The Ohio congressman claims that nothing less than the fate of the party is at stake.

"These next couple of weeks, next couple of months -- frankly, the next 20 months are going to be a very difficult period for us," Boehner said in a Wednesday speech to the conservative Ripon Society. "Where’s the ground that we fight on? Where’s the ground that we retreat on? Where are the smart fights? Where are the dumb fights that we have to stay away from?"

* Listen to your governors – But even Boehner had a misstep in recent weeks by initially failing to have a vote on a relief package for the victims of Hurricane Sandy. The slight infuriated New Jersey Gov. Chris Christie. "In our hour of desperate need, we've been left waiting for help six times longer than the victims of Katrina with no end in sight," he fumed. "Sixty-six days and counting, shame on you. Shame on Congress."

Christie noted that at some point Congress needs to put politics aside and deal with the responsibility of governance. The keynote speaker at last year’s Republican National Convention got his vote on the Sandy relief package, yet the incident showed a highly divided party.

And unlike Congress, Christie commands respect. His approval rating hit an all-time high of 74 percent—and 56 percent among Democrats, according to survey released Wednesday by Quinnipiac University.

* Get your supporters to vote – Obama won with an aggressive, data-driven turnout effort. The Republicans cannot succeed unless they build out a superior platform for bringing their voters to the polls. Thin margins gave Obama wins in Ohio, Florida, and Virginia.

“They really did a phenomenal job on technology and turnout, and they should get credit for that,” Republican vice presidential nominee and Wisconsin Rep. Paul Ryan told reporters at a Wednesday breakfast organized by The Wall Street Journal. “That was really, you know, unprecedented, how well they did on that.  We have to – we have to – we have to learn that too.  We have to fix that.”

*Work with Democrats – Republicans have a big incentive to cooperate with Democrats on immigration reform. At the Wednesday breakfast, Ryan said he saw that as the prime opportunity for cooperating with the other side of the aisle. Florida Sen. Marco Rubio—another potential contender for 2016—has also talked up a rewrite of immigration law.

Harsh conservative rhetoric on undocumented workers has caused Latino voters to abandon the Republicans. The pollster Zogby found in his post-election survey that just 22 percent of Hispanics identified themselves as conservatives, compared with 40 percent in previous surveys.

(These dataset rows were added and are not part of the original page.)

-- A's binary search: invariant check(l)=True (or l = -1 start), check(r)=False
theorem bsA_inv (s : List Int) (m : Int) :
    ∀ (n : Nat) (l r : Int), (r - l).toNat ≤ n → l + 1 ≤ r →
      (l = -1 ∨ checkA s m l = true) → checkA s m r = false →
      (bsA s m l r = -1 ∨ checkA s m (bsA s m l r) = true) ∧
        checkA s m (bsA s m l r + 1) = false ∧ l ≤ bsA s m l r ∧ bsA s m l r + 1 ≤ r := by
  intro n
  induction n with
  | zero => intro l r h1 h2 _ _; omega
  | succ n ih =>
    intro l r hn hlr hl hr
    by_cases h : l + 1 < r
    · have hmid1 : l + 1 ≤ PySem.Int.floordiv (l + r) 2 :=
        (PySem.Int.le_floordiv_iff_mul_le (by norm_num)).2 (by omega)
      have hmid2 : PySem.Int.floordiv (l + r) 2 < r :=
        (PySem.Int.floordiv_lt_iff_lt_mul (by norm_num)).2 (by omega)
      rw [bsA, dif_pos h]
      by_cases hc : checkA s m (PySem.Int.floordiv (l + r) 2) = true
      · rw [if_pos hc]
        have := ih (PySem.Int.floordiv (l + r) 2) r (by omega) (by omega) (Or.inr hc) hr
        exact ⟨this.1, this.2.1, by omega, this.2.2.2⟩
      · rw [if_neg hc]
        have := ih l (PySem.Int.floordiv (l + r) 2) (by omega) (by omega) hl
          (by simpa using hc)
        exact ⟨this.1, this.2.1, this.2.2.1, by omega⟩
    · rw [bsA, dif_neg h]
      have : r = l + 1 := by omega
      exact ⟨hl, by rw [this] at hr; exact hr, le_rfl, by omega⟩

-- B's binary search: invariant count(lo) ≥ m (or lo = 0 start), count(hi+1) < m
theorem bsB_inv (s : List Int) (m : Int) :
    ∀ (n : Nat) (lo hi : Int), (hi - lo).toNat ≤ n → 0 ≤ lo → lo ≤ hi →
      (lo = 0 ∨ (m : Int) ≤ countB s lo) → ¬ ((m : Int) ≤ countB s (hi + 1)) →
      (bsB s m lo hi = 0 ∨ (m : Int) ≤ countB s (bsB s m lo hi)) ∧
        ¬ ((m : Int) ≤ countB s (bsB s m lo hi + 1)) ∧
        lo ≤ bsB s m lo hi ∧ bsB s m lo hi ≤ hi := by
  intro n
  induction n with
  | zero =>
    intro lo hi h1 h2 h3 hlo hhi
    have hhilo : hi = lo := by omega
    rw [hhilo] at hhi ⊢
    rw [bsB, dif_neg (lt_irrefl lo)]
    exact ⟨hlo, hhi, le_rfl, le_rfl⟩
  | succ n ih =>
    intro lo hi hn h0 hlohi hlo hhi
    by_cases h : lo < hi
    · have hmid1 : lo + 1 ≤ PySem.Int.floordiv (lo + hi + 1) 2 :=
        (PySem.Int.le_floordiv_iff_mul_le (by norm_num)).2 (by omega)
      have hmid2 : PySem.Int.floordiv (lo + hi + 1) 2 ≤ hi := by
        have := (PySem.Int.floordiv_lt_iff_lt_mul (a := lo + hi + 1) (q := hi + 1)
          (by norm_num : (0:Int) < 2))
        omega
      rw [bsB, dif_pos h]
      by_cases hc : (m : Int) ≤ countB s (PySem.Int.floordiv (lo + hi + 1) 2)
      · rw [if_pos hc]
        have := ih (PySem.Int.floordiv (lo + hi + 1) 2) hi (by omega) (by omega)
          (by omega) (Or.inr hc) hhi
        exact ⟨this.1, this.2.1, by omega, this.2.2.2⟩
      · rw [if_neg hc]
        have := ih lo (PySem.Int.floordiv (lo + hi + 1) 2 - 1) (by omega) h0
          (by omega) hlo (by simpa using hc)
        exact ⟨this.1, this.2.1, this.2.2.1, by omega⟩
    · have hhilo : hi = lo := by omega
      rw [hhilo] at hhi ⊢
      rw [bsB, dif_neg (lt_irrefl lo)]
      exact ⟨hlo, hhi, le_rfl, le_rfl⟩
-- pv_equiv track=rewrite | github.com/Macorov/University_Practice | practice115.py | function_name
-- ===== SOURCE A (Python) =====
-- def function_name(num1):
--     count = 0
--     sum1 = ""
--     for i in range(num1):
--         if count == 0:
--             sum1 += "A"*num1 + "\n"
--         elif count == num1-1:
--             sum1 += "#"*(num1-1) + "A"*num1
--         else:
--             sum1 += "#"*count +"A" +"*"*(num1-2) + "A"+'\n'
--         count += 1
--     return sum1
-- ===== SOURCE B (Python) =====
-- def function_name(num1):
--     n = num1
--     if n <= 0:
--         return ""
--     top = "A" * n
--     if n == 1:
--         return top + "\n"
--     lines = [top]
--     cur = "A" + "*" * (n - 2) + "A"
--     for _ in range(n - 2):
--         cur = "#" + cur
--         lines.append(cur)
--     lines.append("#" * (n - 1) + top)
--     return "\n".join(lines)
-- ===== Notes on version B (the rewrite author's own statement) =====
-- stated objective: alternative
-- what changed: B derives each middle row incrementally from the previous row by prepending one '#' (no per-row '#'*count repetition and no per-iteration three-way position test), collects newline-free rows in a list and assembles the result with a single '\n'.join, whereas A rebuilds every row from repeated segments inside one counted loop with a three-way branch and appends trailing newlines per row.
import Mathlib
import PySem

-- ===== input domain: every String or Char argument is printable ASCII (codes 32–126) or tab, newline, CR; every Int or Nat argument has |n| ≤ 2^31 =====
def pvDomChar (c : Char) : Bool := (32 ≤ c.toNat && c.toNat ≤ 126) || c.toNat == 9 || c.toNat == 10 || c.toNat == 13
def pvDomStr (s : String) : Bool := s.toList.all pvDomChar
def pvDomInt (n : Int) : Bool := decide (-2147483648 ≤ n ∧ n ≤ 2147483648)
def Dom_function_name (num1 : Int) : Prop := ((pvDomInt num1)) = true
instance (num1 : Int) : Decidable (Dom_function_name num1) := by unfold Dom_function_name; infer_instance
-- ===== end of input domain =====

-- B derives each middle row from the previous one by prepending '#' and joins the
-- newline-free rows with '\n'.join, instead of A's counted loop that rebuilds every
-- row from repeated segments with a three-way branch; objective: alternative, same cost.

-- ===== PORT A =====
-- "c"*n for a possibly negative n (Python gives "" then)
def pvRep (c : Char) (n : Int) : List Char := List.replicate n.toNat c

-- the loop body: state (count, sum1); the loop variable is ignored (range only drives the count)
def pvStepA (num1 : Int) (st : Int × List Char) (_i : Int) : Int × List Char :=
  let count := st.1
  let sum1 := st.2
  let sum1 :=
    if count = 0 then sum1 ++ pvRep 'A' num1 ++ ['\n']
    else if count = num1 - 1 then sum1 ++ pvRep '#' (num1 - 1) ++ pvRep 'A' num1
    else sum1 ++ pvRep '#' count ++ ['A'] ++ pvRep '*' (num1 - 2) ++ ['A'] ++ ['\n']
  (count + 1, sum1)

def function_name (num1 : Int) : String :=
  String.ofList ((PySem.List.pyRange 0 num1 1).foldl (pvStepA num1) (0, [])).2

-- ===== PORT B =====
-- B's loop body: state (cur, lines); prepend '#' to the previous row, append it
def pvStepB (st : List Char × List (List Char)) (_i : Int) : List Char × List (List Char) :=
  let cur := '#' :: st.1
  (cur, st.2 ++ [cur])

def function_name_alt (num1 : Int) : String :=
  if num1 ≤ 0 then String.ofList []
  else
    let top := pvRep 'A' num1
    if num1 = 1 then String.ofList (top ++ ['\n'])
    else
      let start : List Char × List (List Char) :=
        (['A'] ++ pvRep '*' (num1 - 2) ++ ['A'], [top])
      let st := (PySem.List.pyRange 0 (num1 - 2) 1).foldl pvStepB start
      String.ofList (PySem.Chars.join ['\n'] (st.2 ++ [pvRep '#' (num1 - 1) ++ top]))

-- ===== PRECONDITION & SPEC =====
def Spec_function_name (num1 : Int) (out : String) : Prop := out = function_name_alt num1
instance (num1 : Int) (out : String) : Decidable (Spec_function_name num1 out) := by unfold Spec_function_name; infer_instance

-- ===== CLAIM (what is proved, stated in full; the proofs are below) =====
def Claim_equal_function_name : Prop := ∀ (num1 : Int), Dom_function_name num1 → Spec_function_name num1 (function_name num1)

-- ===== LEMMAS AND PROOFS =====

-- one middle row of the pattern, with its trailing newline (A's middle branch)
def pvMidRow (num1 i : Int) : List Char :=
  pvRep '#' i ++ ['A'] ++ pvRep '*' (num1 - 2) ++ ['A'] ++ ['\n']

-- the middle phase of A's loop: counts stay strictly between 0 and num1-1, so only the
-- middle branch fires, and the accumulated text is exactly the middle rows
theorem pv_mid_fold (num1 : Int) : ∀ (m : Nat) (c : Int) (s : List Char) (L : List Int),
    L.length = m → 1 ≤ c → c + m ≤ num1 - 1 →
    L.foldl (pvStepA num1) (c, s)
      = (c + m, s ++ ((PySem.List.pyRange c (c + m) 1).map (pvMidRow num1)).flatten) := by
  intro m
  induction m with
  | zero =>
    intro c s L hL _ _
    match L, hL with
    | [], _ => simp
  | succ m ih =>
    intro c s L hL hc hub
    match L, hL with
    | x :: L', hL =>
      have hL' : L'.length = m := by simpa using hL
      have hstep : pvStepA num1 (c, s) x = (c + 1, s ++ pvMidRow num1 c) := by
        have h0 : ¬ c = 0 := by omega
        have h1 : ¬ c = num1 - 1 := by push_cast at hub; omega
        simp [pvStepA, pvMidRow, h0, h1]
      have hrange : PySem.List.pyRange c (c + (m + 1 : Nat)) 1
          = c :: PySem.List.pyRange (c + 1) (c + (m + 1 : Nat)) 1 :=
        PySem.List.pyRange_one_cons (by push_cast; omega)
      calc (x :: L').foldl (pvStepA num1) (c, s)
          = L'.foldl (pvStepA num1) (c + 1, s ++ pvMidRow num1 c) := by
            rw [List.foldl_cons, hstep]
        _ = ((c + 1) + (m : Nat),
             (s ++ pvMidRow num1 c)
               ++ ((PySem.List.pyRange (c + 1) ((c + 1) + (m : Nat)) 1).map (pvMidRow num1)).flatten) := by
            exact ih (c + 1) _ L' hL' (by omega) (by push_cast at hub; omega)
        _ = (c + ((m : Nat) + 1 : Nat),
             s ++ ((PySem.List.pyRange c (c + ((m : Nat) + 1 : Nat)) 1).map (pvMidRow num1)).flatten) := by
            rw [hrange]
            push_cast
            rw [show c + ((m : Int) + 1) = (c + 1) + (m : Int) from by omega]
            simp [List.append_assoc]

-- B's loop: after m iterations cur carries m leading '#', and lines has collected
-- every intermediate row
theorem pv_b_fold : ∀ (m : Nat) (L : List Int), L.length = m →
    ∀ (c : List Char) (ls : List (List Char)),
    L.foldl pvStepB (c, ls)
      = (List.replicate m '#' ++ c,
         ls ++ (List.range m).map (fun k => List.replicate (k + 1) '#' ++ c)) := by
  intro m
  induction m with
  | zero =>
    intro L hL c ls
    match L, hL with
    | [], _ => simp
  | succ m ih =>
    intro L hL c ls
    match L, hL with
    | x :: L', hL =>
      have hL' : L'.length = m := by simpa using hL
      rw [List.foldl_cons, show pvStepB (c, ls) x = ('#' :: c, ls ++ ['#' :: c]) from rfl,
          ih L' hL' ('#' :: c) (ls ++ ['#' :: c])]
      rw [Prod.mk.injEq]
      refine ⟨?_, ?_⟩
      · rw [List.replicate_succ']
        simp
      · rw [List.range_succ_eq_map]
        simp [List.replicate_succ', Function.comp, List.append_assoc]

-- '\n'.join of rows-plus-final-row is the rows with trailing newlines, then the final row
theorem pv_join (last : List Char) : ∀ (rows : List (List Char)),
    PySem.Chars.join ['\n'] (rows ++ [last])
      = (rows.map (· ++ ['\n'])).flatten ++ last := by
  intro rows
  induction rows with
  | nil => simp [PySem.Chars.join_singleton]
  | cons r rest ih =>
    obtain ⟨y, ys, hy⟩ : ∃ y ys, rest ++ [last] = y :: ys := by
      cases rest <;> simp
    rw [List.cons_append, hy, PySem.Chars.join_cons_cons, ← hy, ih]
    simp [List.append_assoc]

-- the two ports produce the same character list
theorem pv_eq_lists (num1 : Int) :
    ((PySem.List.pyRange 0 num1 1).foldl (pvStepA num1) (0, [])).2
      = (function_name_alt num1).toList := by
  by_cases h0 : num1 ≤ 0
  · rw [PySem.List.pyRange_one_eq_nil h0]
    simp [function_name_alt, h0]
  · rcases (by omega : (1:Int) ≤ num1).eq_or_lt with h1 | h2
    · subst h1; decide
    · -- num1 ≥ 2
      -- A side
      have hsplit : PySem.List.pyRange 0 num1 1
          = 0 :: (PySem.List.pyRange 1 (num1 - 1) 1 ++ [num1 - 1]) := by
        have h := PySem.List.pyRange_one_succ_right (a := 1) (b := num1 - 1) (by omega)
        rw [show num1 - 1 + 1 = num1 from by omega] at h
        rw [PySem.List.pyRange_one_cons (by omega : (0:Int) < num1),
            show (0:Int) + 1 = 1 from rfl, h]
      rw [hsplit]
      have hfirst : pvStepA num1 ((0 : Int), ([] : List Char)) 0
          = (1, pvRep 'A' num1 ++ ['\n']) := by simp [pvStepA]
      rw [List.foldl_cons, hfirst, List.foldl_append]
      have hmid := pv_mid_fold num1 (num1 - 2).toNat 1 (pvRep 'A' num1 ++ ['\n'])
        (PySem.List.pyRange 1 (num1 - 1) 1)
        (by rw [PySem.List.length_pyRange_one]; omega)
        le_rfl (by omega)
      have hone : (1 : Int) + ((num1 - 2).toNat : Int) = num1 - 1 := by omega
      rw [hone] at hmid
      rw [hmid]
      have hne : ¬ num1 - 1 = 0 := by omega
      simp only [List.foldl_cons, List.foldl_nil, pvStepA, hne]
      -- B side
      have hno : ¬ num1 = 1 := by omega
      have hB := pv_b_fold (num1 - 2).toNat (PySem.List.pyRange 0 (num1 - 2) 1)
        (by rw [PySem.List.length_pyRange_one]; omega)
        (['A'] ++ pvRep '*' (num1 - 2) ++ ['A']) [pvRep 'A' num1]
      simp only [function_name_alt, if_neg h0, if_neg hno, hB, String.toList_ofList]
      rw [List.append_assoc, pv_join]
      -- match the middle rows
      have hmids : ((List.range (num1 - 2).toNat).map
            (fun k => List.replicate (k + 1) '#' ++ (['A'] ++ pvRep '*' (num1 - 2) ++ ['A']))).map
              (· ++ ['\n'])
          = (PySem.List.pyRange 1 (num1 - 1) 1).map (pvMidRow num1) := by
        rw [PySem.List.pyRange_one, show (num1 - 1 - 1).toNat = (num1 - 2).toNat from by omega,
            List.map_map, List.map_map]
        apply List.map_congr_left
        intro k _
        simp only [Function.comp, pvMidRow, pvRep]
        rw [show ((1 : Int) + (k : Int)).toNat = k + 1 from by omega]
        simp [List.append_assoc]
      simp only [if_false, if_true]
      simp [List.append_assoc]
      rw [← List.map_map]
      exact congrArg List.flatten hmids.symm

-- ===== VERDICT (by name: the statement is the Claim_ definition above) =====
theorem function_name_spec : Claim_equal_function_name := by
  intro num1 _
  show function_name num1 = function_name_alt num1
  unfold function_name
  rw [pv_eq_lists num1]
  exact String.ofList_toList
-- pv_equiv track=rewrite | github.com/sky888galaxy/steam-spider | src/data_cleaner.py | detect_duplicates
-- ===== SOURCE A (Python) =====
-- def detect_duplicates(data_list):
--     """
--     检测重复数据
--     返回重复项的索引列表
--     """
--     seen_appids = {}
--     seen_titles = {}
--     duplicates = []
--
--     for i, row in enumerate(data_list):
--         appid = row.get('appid', '')
--         title = row.get('title', '')
--
--         # 检查appid重复
--         if appid and appid in seen_appids:
--             duplicates.append(i)
--         elif appid:
--             seen_appids[appid] = i
--
--         # 检查标题重复（可能是同一游戏的不同版本）
--         if title and title in seen_titles:
--             # 这里不直接标记为重复，而是记录相似度高的
--             pass
--         elif title:
--             seen_titles[title] = i
--
--     return duplicates
-- ===== SOURCE B (Python) =====
-- def detect_duplicates(data_list):
--     pairs = [(row.get('appid', ''), i) for i, row in enumerate(data_list)
--              if row.get('appid', '')]
--     groups = {}
--     for k, i in pairs:
--         groups.setdefault(k, []).append(i)
--     dups = []
--     for g in groups.values():
--         dups.extend(g[1:])
--     return sorted(dups)
-- ===== Notes on version B (the rewrite author's own statement) =====
-- stated objective: alternative
-- what changed: Replaces the streaming seen-dict pass (emit index on repeat hit) with a build-index-then-extract shape: one pass groups indices by appid, then each group's tail is collected and sorted ascending; the dead title-tracking logic is dropped.
import Mathlib
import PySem

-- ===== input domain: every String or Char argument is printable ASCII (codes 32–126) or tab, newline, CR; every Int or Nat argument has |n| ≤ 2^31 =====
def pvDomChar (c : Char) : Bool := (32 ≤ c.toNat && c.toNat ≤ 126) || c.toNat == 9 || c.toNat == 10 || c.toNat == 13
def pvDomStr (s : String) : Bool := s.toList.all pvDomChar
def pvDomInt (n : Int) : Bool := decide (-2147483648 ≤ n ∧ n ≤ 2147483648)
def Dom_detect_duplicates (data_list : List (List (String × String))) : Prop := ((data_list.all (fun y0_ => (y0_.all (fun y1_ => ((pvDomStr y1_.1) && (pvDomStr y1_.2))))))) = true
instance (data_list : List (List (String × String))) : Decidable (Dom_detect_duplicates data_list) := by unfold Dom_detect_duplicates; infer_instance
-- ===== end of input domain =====

-- B replaces A's streaming seen-dict pass by a group-by-appid index whose group tails are
-- collected and sorted (objective: alternative; the dead title-tracking logic is dropped).

-- ===== PORT A =====
-- row.get('appid', '') / row.get('title', '') — first-match lookup in the association list
def pvKey (row : List (String × String)) : String := (PySem.Dict.mk row).getD "appid" ""
def pvTitle (row : List (String × String)) : String := (PySem.Dict.mk row).getD "title" ""

-- one iteration of A's loop: state = (seen_appids, seen_titles, duplicates), p = (i, row)
def pvStepA (st : PySem.Dict String Int × PySem.Dict String Int × List Int)
    (p : Int × List (String × String)) :
    PySem.Dict String Int × PySem.Dict String Int × List Int :=
  let appid := pvKey p.2
  let title := pvTitle p.2
  let st1 :=
    if appid != "" && st.1.contains appid then (st.1, st.2.1, st.2.2 ++ [p.1])
    else if appid != "" then (st.1.insert appid p.1, st.2.1, st.2.2)
    else st
  if title != "" && st1.2.1.contains title then st1
  else if title != "" then (st1.1, st1.2.1.insert title p.1, st1.2.2)
  else st1

def detect_duplicates (data_list : List (List (String × String))) : List Int :=
  ((PySem.List.enumerate data_list 0).foldl pvStepA
    (PySem.Dict.empty, PySem.Dict.empty, [])).2.2

-- ===== PORT B =====
def detect_duplicates_alt (data_list : List (List (String × String))) : List Int :=
  let pairs := (PySem.List.enumerate data_list 0).filterMap
      (fun p => if pvKey p.2 != "" then some (pvKey p.2, p.1) else none)
  let groups := pairs.foldl (fun d q => d.modify q.1 [] (· ++ [q.2])) PySem.Dict.empty
  let dups := groups.values.foldl (fun acc g => acc ++ PySem.List.slice g (some 1) none) []
  PySem.List.sorted dups (fun x => x) false

-- ===== PRECONDITION & SPEC =====
def Spec_detect_duplicates (data_list : List (List (String × String))) (out : List Int) : Prop := out = detect_duplicates_alt data_list
instance (data_list : List (List (String × String))) (out : List Int) : Decidable (Spec_detect_duplicates data_list out) := by unfold Spec_detect_duplicates; infer_instance

-- ===== CLAIM (what is proved, stated in full; the proofs are below) =====
def Claim_equal_detect_duplicates : Prop := ∀ (data_list : List (List (String × String))), Dom_detect_duplicates data_list → Spec_detect_duplicates data_list (detect_duplicates data_list)

-- ===== LEMMAS AND PROOFS =====

-- reference loop: emit index s + j whenever the j-th key is nonempty and occurs among the
-- earlier keys (pre ++ already-processed keys)
def specLoop (pre : List String) (s : Int) : List String → List Int
  | [] => []
  | k :: ks => (if k != "" && pre.contains k then [s] else []) ++ specLoop (pre ++ [k]) (s + 1) ks

-- the (appid, index) pairs B builds, over the key list
def gpairs (keys : List String) (s : Int) : List (String × Int) :=
  (PySem.List.enumerate keys s).filterMap (fun p => if p.2 != "" then some (p.2, p.1) else none)

-- B's duplicate indices before sorting, expressed over the key list
def gout (keys : List String) : List Int :=
  (PySem.Set.ofList ((gpairs keys 0).map (·.1))).flatMap
    (fun k => (((gpairs keys 0).filter (fun q => q.1 == k)).map (·.2)).tail)
-- pv_equiv track=rewrite | github.com/Kimiwasadat/icscalenderconverter | app.py | strip_header_weekdays
-- ===== SOURCE A (Python) =====
-- def strip_header_weekdays(desc):
--     weekdays = ['monday', 'tuesday', 'wednesday', 'thursday', 'friday', 'saturday', 'sunday']
--     parts = desc.split()
--     result = []
--     skipping = True
--     for part in parts:
--         lowered = part.lower().strip(',-–')
--         if skipping and (lowered in weekdays or lowered in ['-', '–']):
--             continue
--         else:
--             skipping = False
--             result.append(part)
--     return ' '.join(result)
-- ===== SOURCE B (Python) =====
-- def strip_header_weekdays(desc):
--     weekdays = ['monday', 'tuesday', 'wednesday', 'thursday', 'friday', 'saturday', 'sunday']
--     parts = desc.split()
--     def skippable(part):
--         lowered = part.lower().strip(',-–')
--         return lowered in weekdays or lowered in ['-', '–']
--     flags = [skippable(p) for p in parts]
--     i = flags.index(False) if False in flags else len(parts)
--     return ' '.join(parts[i:])
-- ===== Notes on version B (the rewrite author's own statement) =====
-- stated objective: alternative
-- what changed: Replaces A's skipping-flag fold that rebuilds a result list with staged passes: first map the skippability predicate over all tokens into a flags list, then locate the boundary with flags.index(False), then join the untouched tail slice parts[i:].
import Mathlib
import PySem

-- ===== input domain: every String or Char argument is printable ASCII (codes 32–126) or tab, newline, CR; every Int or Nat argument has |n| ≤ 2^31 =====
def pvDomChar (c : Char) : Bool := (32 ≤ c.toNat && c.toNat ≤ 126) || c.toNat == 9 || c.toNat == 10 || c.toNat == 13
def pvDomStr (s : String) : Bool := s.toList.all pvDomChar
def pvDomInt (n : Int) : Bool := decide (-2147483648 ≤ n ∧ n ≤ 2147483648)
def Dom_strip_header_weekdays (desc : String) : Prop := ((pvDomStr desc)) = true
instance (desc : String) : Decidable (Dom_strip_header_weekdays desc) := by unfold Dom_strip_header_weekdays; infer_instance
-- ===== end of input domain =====

-- B replaces A's skipping-flag fold (rebuilding a result list) with staged passes: map a
-- skippability flag over every token, find the first False with index, join the tail slice.

-- ===== PORT A =====
-- shared Python constant: the weekday list
def pvWeekdays : List String :=
  ["monday", "tuesday", "wednesday", "thursday", "friday", "saturday", "sunday"]

-- part.lower().strip(',-–')
def pvLowered (part : String) : String :=
  PySem.Str.stripChars (PySem.Str.lower part) ",-–"

-- A's loop: state (skipping, result), branches in source order
def pvLoopA : List String → Bool → List String → List String
  | [], _, result => result
  | part :: rest, skipping, result =>
      if skipping && (pvWeekdays.contains (pvLowered part) || ["-", "–"].contains (pvLowered part)) then
        pvLoopA rest skipping result
      else
        pvLoopA rest false (result ++ [part])

def strip_header_weekdays (desc : String) : String :=
  PySem.Str.join " " (pvLoopA (PySem.Str.split₀ desc) true [])

-- ===== PORT B =====
-- B's local helper 'skippable(part)'
def pvSkippable (part : String) : Bool :=
  pvWeekdays.contains (pvLowered part) || ["-", "–"].contains (pvLowered part)

def strip_header_weekdays_alt (desc : String) : String :=
  let parts := PySem.Str.split₀ desc
  let flags := parts.map pvSkippable
  let i : Nat := if flags.contains false then
      (PySem.List.index? flags false).getD parts.length
    else parts.length
  PySem.Str.join " " (PySem.List.slice parts (some (i : Int)) none)

-- ===== PRECONDITION & SPEC =====
def Spec_strip_header_weekdays (desc : String) (out : String) : Prop := out = strip_header_weekdays_alt desc
instance (desc : String) (out : String) : Decidable (Spec_strip_header_weekdays desc out) := by unfold Spec_strip_header_weekdays; infer_instance

-- ===== CLAIM =====
def Claim_equal_strip_header_weekdays : Prop := ∀ (desc : String), Dom_strip_header_weekdays desc → Spec_strip_header_weekdays desc (strip_header_weekdays desc)

-- ===== LEMMAS AND PROOFS =====
-- once skipping is False, A appends every remaining part
theorem pvLoopA_false (parts acc : List String) : pvLoopA parts false acc = acc ++ parts := by
  induction parts generalizing acc with
  | nil => simp [pvLoopA]
  | cons p ps ih => simp [pvLoopA, ih]

-- B's boundary index as a function of the token list
def pvIdxB (parts : List String) : Nat :=
  if (parts.map pvSkippable).contains false then
    (PySem.List.index? (parts.map pvSkippable) false).getD parts.length
  else parts.length

theorem pvIdxB_cons_skip (p : String) (ps : List String) (h : pvSkippable p = true) :
    pvIdxB (p :: ps) = pvIdxB ps + 1 := by
  unfold pvIdxB
  rcases hk : PySem.List.index? (ps.map pvSkippable) false with _ | k
  · have hnm : false ∉ ps.map pvSkippable := (PySem.List.index?_eq_none_iff _ _).mp hk
    have hc : (ps.map pvSkippable).contains false = false := by
      simp [List.contains_eq_mem, hnm]
    rw [List.map_cons, h]
    simp [List.contains_eq_mem, hnm]
  · have hm : false ∈ ps.map pvSkippable :=
      (PySem.List.index?_isSome_iff _ _).mp (by rw [hk]; rfl)
    rw [List.map_cons, h]
    rw [PySem.List.index?_cons_of_ne (List.map pvSkippable ps) (by decide : (true : Bool) ≠ false), hk]
    simp [List.contains_eq_mem, hm]

theorem pvIdxB_cons_stop (p : String) (ps : List String) (h : pvSkippable p = false) :
    pvIdxB (p :: ps) = 0 := by
  unfold pvIdxB
  rw [List.map_cons, h, PySem.List.index?_cons_self]
  simp

-- A's loop from the initial state drops exactly B's boundary prefix
theorem pvLoopA_eq_drop (parts : List String) :
    pvLoopA parts true [] = parts.drop (pvIdxB parts) := by
  induction parts with
  | nil => rfl
  | cons p ps ih =>
      by_cases h : pvSkippable p = true
      · have hA : pvLoopA (p :: ps) true [] = pvLoopA ps true [] := by
          have h' := h
          simp [pvSkippable] at h'
          rcases h' with h' | h' <;> simp [pvLoopA, h']
        rw [hA, ih, pvIdxB_cons_skip p ps h, List.drop_succ_cons]
      · have hp : pvSkippable p = false := by simpa using h
        have h' := h
        simp [pvSkippable] at h'
        have hA : pvLoopA (p :: ps) true [] = p :: ps := by
          simp [pvLoopA, h'.1, h'.2, pvLoopA_false]
        rw [hA, pvIdxB_cons_stop p ps hp, List.drop_zero]

-- ===== VERDICT =====
theorem strip_header_weekdays_spec : Claim_equal_strip_header_weekdays := by
  intro desc _
  unfold Spec_strip_header_weekdays strip_header_weekdays
  show PySem.Str.join " " (pvLoopA (PySem.Str.split₀ desc) true []) =
       PySem.Str.join " " (PySem.List.slice (PySem.Str.split₀ desc)
         (some ((pvIdxB (PySem.Str.split₀ desc) : Nat) : Int)) none)
  rw [PySem.List.slice_from_natCast, pvLoopA_eq_drop]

“The conservative brand and the GOP brand have really been hurt in these communities,” Zogby said.  “Let’s include Latinos, and obviously African-Americans, but also young people and the creative class – that’s one problem for the Republicans.”

* Go beyond your base – Republicans cannot win by appealing only to the party faithful. There just aren’t enough registered voters who adhere to a strict conservative dogma. The GOP has been insulated from this because congressional districts have been drawn to ensure they don’t really need to appeal to moderates, said Larry Sabato, the University of Virginia political scientist.

“They need to remember the nation's a lot bigger, broader, and more diverse than the 234 House districts they hold,” Sabato said. “After all, they lost the total U.S. House vote to the Democrats by 1.4 million last November. Only gerrymandering and the inefficient concentration of Democratic votes in minority areas saved them.” Sabato added that the GOP currently tends to glorify the nation’s past, without considering what the majority wants for the future.

“The country simply isn't where they are on abortion, gay rights and marriage, immigration, and the like,” Sabato said. “Too often it looks like Republicans are trying to bring back the '50s--and on occasion I'm not sure whether it is the 1950s or the 1850s.”